The thinnest glass was at the edge of the disk, while the glass at the center was thicker and more opaque.
Crown glass was one of the most common processes for making window glass until the 19th century.
Cylinder glass, which came later in the 1800s, was blown into the shape of a large sphere, slit open and reheated to lay flat. Pieces of cylinder glass could be made larger than crown glass.
As glass become larger, double-hung windows (in which top and bottom sashes slide up and down) became larger. Instead of 6-by-8-inches or 8-by-10-inches, panes measured 10-by-12-inches or 12-by-14-inches — changing the way houses were designed, allowing for bigger windows, larger rooms and taller ceilings.
Both types of hand-blown glass have imperfections — randomly spaced bubbles, thickness and ripples that distort the view when looking through the window, hence the term “wavy glass.”
At his home in Church Hill, Walter Dotts — husband to Jennie Dotts and a partner at Old House Authority — shows how original glass in the 1800-1820 part of the house is smaller than larger panes in an 1870s addition.
“This window is made like a piece of fine furniture,” he said, pointing to a vintage window. “Homebuilders paid a lot of attention to the windows because they were the portals for light and air. They were made to last 200 or more years.”
The original house was two rooms over two rooms with a center hall, facing North 28th Street. After the Civil War, the owners built an Italianate addition facing East Broad Street.
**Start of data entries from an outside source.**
theorem B_inv (bval : Int → Int) :
    ∀ t : Nat,
    (PySem.List.pyRange 0 (t : Int) 1).foldl (fun d i => d.insert i (bval i))
      (PySem.Dict.empty : PySem.Dict Int Int)
      = ⟨(List.range t).map (fun (i : Nat) => ((i : Int), bval (i : Int)))⟩ := by
  intro t
  induction t with
  | zero => simp [PySem.List.pyRange_one_eq_nil, PySem.Dict.empty]
  | succ t ih =>
    have : ((t + 1 : Nat) : Int) = (t : Int) + 1 := by push_cast; ring
    rw [this, PySem.List.pyRange_one_succ_right (by positivity), List.foldl_append]
    rw [ih]
    simp only [List.foldl_cons, List.foldl_nil]
    have hnc : (PySem.Dict.mk ((List.range t).map (fun (i : Nat) => ((i : Int), bval (i : Int)))) : PySem.Dict Int Int).contains (t : Int) = false := by
      rw [← Bool.not_eq_true, PySem.Dict.contains_iff_mem_keys]
      intro hmem
      simp [PySem.Dict.keys, List.map_map] at hmem
    have := PySem.Dict.items_insert_of_not_contains _ (bval (t : Int)) hnc
    have heta : ∀ (d : PySem.Dict Int Int), d = ⟨d.items⟩ := fun d => rfl
    rw [heta (PySem.Dict.insert _ _ _), this]
    simp [List.range_succ]

-- ===== VERDICT helpers =====
theorem d0_eq (base : Int) (sym ext : List Char) (h : Nat) :
    (PySem.Dict.insert PySem.Dict.empty 0 base : PySem.Dict Int Int) = ⟨pvItems base sym ext h 1⟩ := by
  show (⟨[((0:Int), base)]⟩ : PySem.Dict Int Int) = _
  simp [pvItems, pvVal, pvCnt, List.range_succ]

-- A's items on any input, as the closed list pvItems (m = n - n//2, which is ≥ 1 unless g = [])
theorem symbolarray_items (genome symbol : String) :
    symbolarray genome symbol
      = pvItems (patcountPort symbol.toList (genome.toList.take (genome.toList.length / 2)))
          symbol.toList
          (genome.toList ++ genome.toList.take (genome.toList.length / 2))
          (genome.toList.length / 2)
          (max 1 (genome.toList.length - genome.toList.length / 2)) := by
  unfold symbolarray
  set g := genome.toList with hg
  set sym := symbol.toList with hsym
  have hfd : PySem.Int.floordiv ((g.length : Int)) 2 = ((g.length / 2 : Nat) : Int) := by
    rw [show (2:Int) = ((2:Nat):Int) from rfl, PySem.Int.floordiv_natCast]
  simp only [hfd, PySem.List.slice_zero_start, PySem.List.slice_to_natCast]
  set L := g.length with hL
  set hh := L / 2 with hhh
  set m := L - hh with hm
  set ext := g ++ g.take hh with hext
  set base := patcountPort sym (g.take hh) with hbase
  have hextlen : ext.length = (m + hh) + hh := by
    simp [hext, List.length_take]
    omega
  have hnm : (L : Int) - (hh : Int) = ((m : Nat) : Int) := by omega
  rw [hnm]
  by_cases hm1 : 1 ≤ m
  · rw [show (max 1 m) = m by omega]
    exact congrArg PySem.Dict.items (A_inv base sym ext hh m hextlen m hm1 le_rfl)
  · rw [show (max 1 m) = 1 by omega, show ((m : Nat) : Int) = ((0:Nat):Int) by omega]
    rw [PySem.List.pyRange_one_eq_nil (by simp), List.foldl_nil]
    exact congrArg PySem.Dict.items (d0_eq base sym ext hh)

-- B's items on any input: seed plus entered-minus-left prefix differences
theorem symbolarray_alt_items (genome symbol : String) :
    symbolarray_alt genome symbol
      = (List.range (genome.toList.length - genome.toList.length / 2)).map
          (fun (i : Nat) =>
            ((i : Int),
              patcountPort symbol.toList (genome.toList.take (genome.toList.length / 2))
              + (pvCnt symbol.toList (genome.toList ++ genome.toList.take (genome.toList.length / 2)) (genome.toList.length / 2 + i)
                 - pvCnt symbol.toList (genome.toList ++ genome.toList.take (genome.toList.length / 2)) (genome.toList.length / 2))
              - pvCnt symbol.toList (genome.toList ++ genome.toList.take (genome.toList.length / 2)) i)) := by
  unfold symbolarray_alt
  set g := genome.toList with hg
  set sym := symbol.toList with hsym
  have hfd : PySem.Int.floordiv ((g.length : Int)) 2 = ((g.length / 2 : Nat) : Int) := by
    rw [show (2:Int) = ((2:Nat):Int) from rfl, PySem.Int.floordiv_natCast]
  simp only [hfd, PySem.List.slice_zero_start, PySem.List.slice_to_natCast]
  set L := g.length with hL
  set hh := L / 2 with hhh
  set m := L - hh with hm
  set ext := g ++ g.take hh with hext
  set base := patcountPort sym (g.take hh) with hbase
  have hextlen : ext.length = (m + hh) + hh := by
    simp [hext, List.length_take]
    omega
  have hnm : (L : Int) - (hh : Int) = ((m : Nat) : Int) := by omega
  rw [hnm]
  rw [congrArg PySem.Dict.items (B_inv (fun i : Int =>
      base + (PySem.List.pyGetD (ext.foldl
          (fun matched c => matched ++ [PySem.List.pyGetD matched (-1) 0 + (if [c] == sym then 1 else 0)]) [(0 : Int)]) (((hh : Nat) : Int) + i) 0
        - PySem.List.pyGetD (ext.foldl
          (fun matched c => matched ++ [PySem.List.pyGetD matched (-1) 0 + (if [c] == sym then 1 else 0)]) [(0 : Int)]) ((hh : Nat) : Int) 0)
        - PySem.List.pyGetD (ext.foldl
          (fun matched c => matched ++ [PySem.List.pyGetD matched (-1) 0 + (if [c] == sym then 1 else 0)]) [(0 : Int)]) i 0) m)]
  show (List.range m).map _ = _
  apply List.map_congr_left
  intro i hi
  simp only [List.mem_range] at hi
  rw [pref_eq sym ext]
  have h1 : PySem.List.pyGetD ((List.range (ext.length + 1)).map (fun j => pvCnt sym ext j)) (((hh : Nat) : Int) + ((i : Nat) : Int)) 0 = pvCnt sym ext (hh + i) := by
    rw [show ((hh : Nat) : Int) + ((i : Nat) : Int) = (((hh + i : Nat)) : Int) by push_cast; ring]
    rw [PySem.List.pyGetD_natCast, PySem.List.getD_map_range _ _ _ _ (by omega)]
  have h2 : PySem.List.pyGetD ((List.range (ext.length + 1)).map (fun j => pvCnt sym ext j)) ((hh : Nat) : Int) 0 = pvCnt sym ext hh := by
    rw [PySem.List.pyGetD_natCast, PySem.List.getD_map_range _ _ _ _ (by omega)]
  have h3 : PySem.List.pyGetD ((List.range (ext.length + 1)).map (fun j => pvCnt sym ext j)) ((i : Nat) : Int) 0 = pvCnt sym ext i := by
    rw [PySem.List.pyGetD_natCast, PySem.List.getD_map_range _ _ _ _ (by omega)]
  rw [h1, h2, h3]

-- ===== VERDICT (by name: the statement is the Claim_ definitions above) =====
theorem symbolarray_spec : Claim_equal_symbolarray := by
  intro genome symbol _ hpre
  show symbolarray genome symbol = symbolarray_alt genome symbol
  have hg : genome.toList ≠ [] := hpre
  rw [symbolarray_items, symbolarray_alt_items]
  have hm1 : 1 ≤ genome.toList.length - genome.toList.length / 2 := by
    have h0 : 0 < genome.toList.length := List.length_pos_of_ne_nil hg
    omega
  rw [show max 1 (genome.toList.length - genome.toList.length / 2)
      = genome.toList.length - genome.toList.length / 2 by omega]
  unfold pvItems
  apply List.map_congr_left
  intro i _
  rw [pvVal, Nat.add_comm i (genome.toList.length / 2)]
  ring_nf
The addition was expanded again in 1880. The house combines Federal and Greek Revival elements.
“There is always a dissonance in terms of modern living in an old house,” Walter Dotts said. “Old windows — like old houses — were built for the ages, not the moment.”
***
“Windows are considered primary architectural features,” said Matt Elmes, who served for 12 years on the Commission of Architectural Review in Richmond.
“We would never recommend replacing windows, unless we did a window-to-window survey and received an explanation about why each window was damaged beyond repair,” Elmes said.
Replacement windows do not assure energy efficiency, which can be achieved by installing high-quality storm windows — flush-mounted, not triple tracked like the storm windows of the 1960s, said Elmes, who owns Atlantic Crest Co. in Church Hill, a contracting company that specializes in old house renovation projects.
The cost of a storm window is similar in cost to a low-end vinyl replacement window — $200 to $250 each, depending on the size, he said.
Guidelines for the Commission of Architectural Review are the same as those used by the Department of the Interior to grant historic tax credits, Elmes said.
“It’s definitely frowned upon to remove any architecturally defining elements, and that includes porches, doors and cornices along with windows.”
Elmes said he can spot replacement windows from blocks away. “Dimensionally, they are not the same and you can see the vinyl tracks.”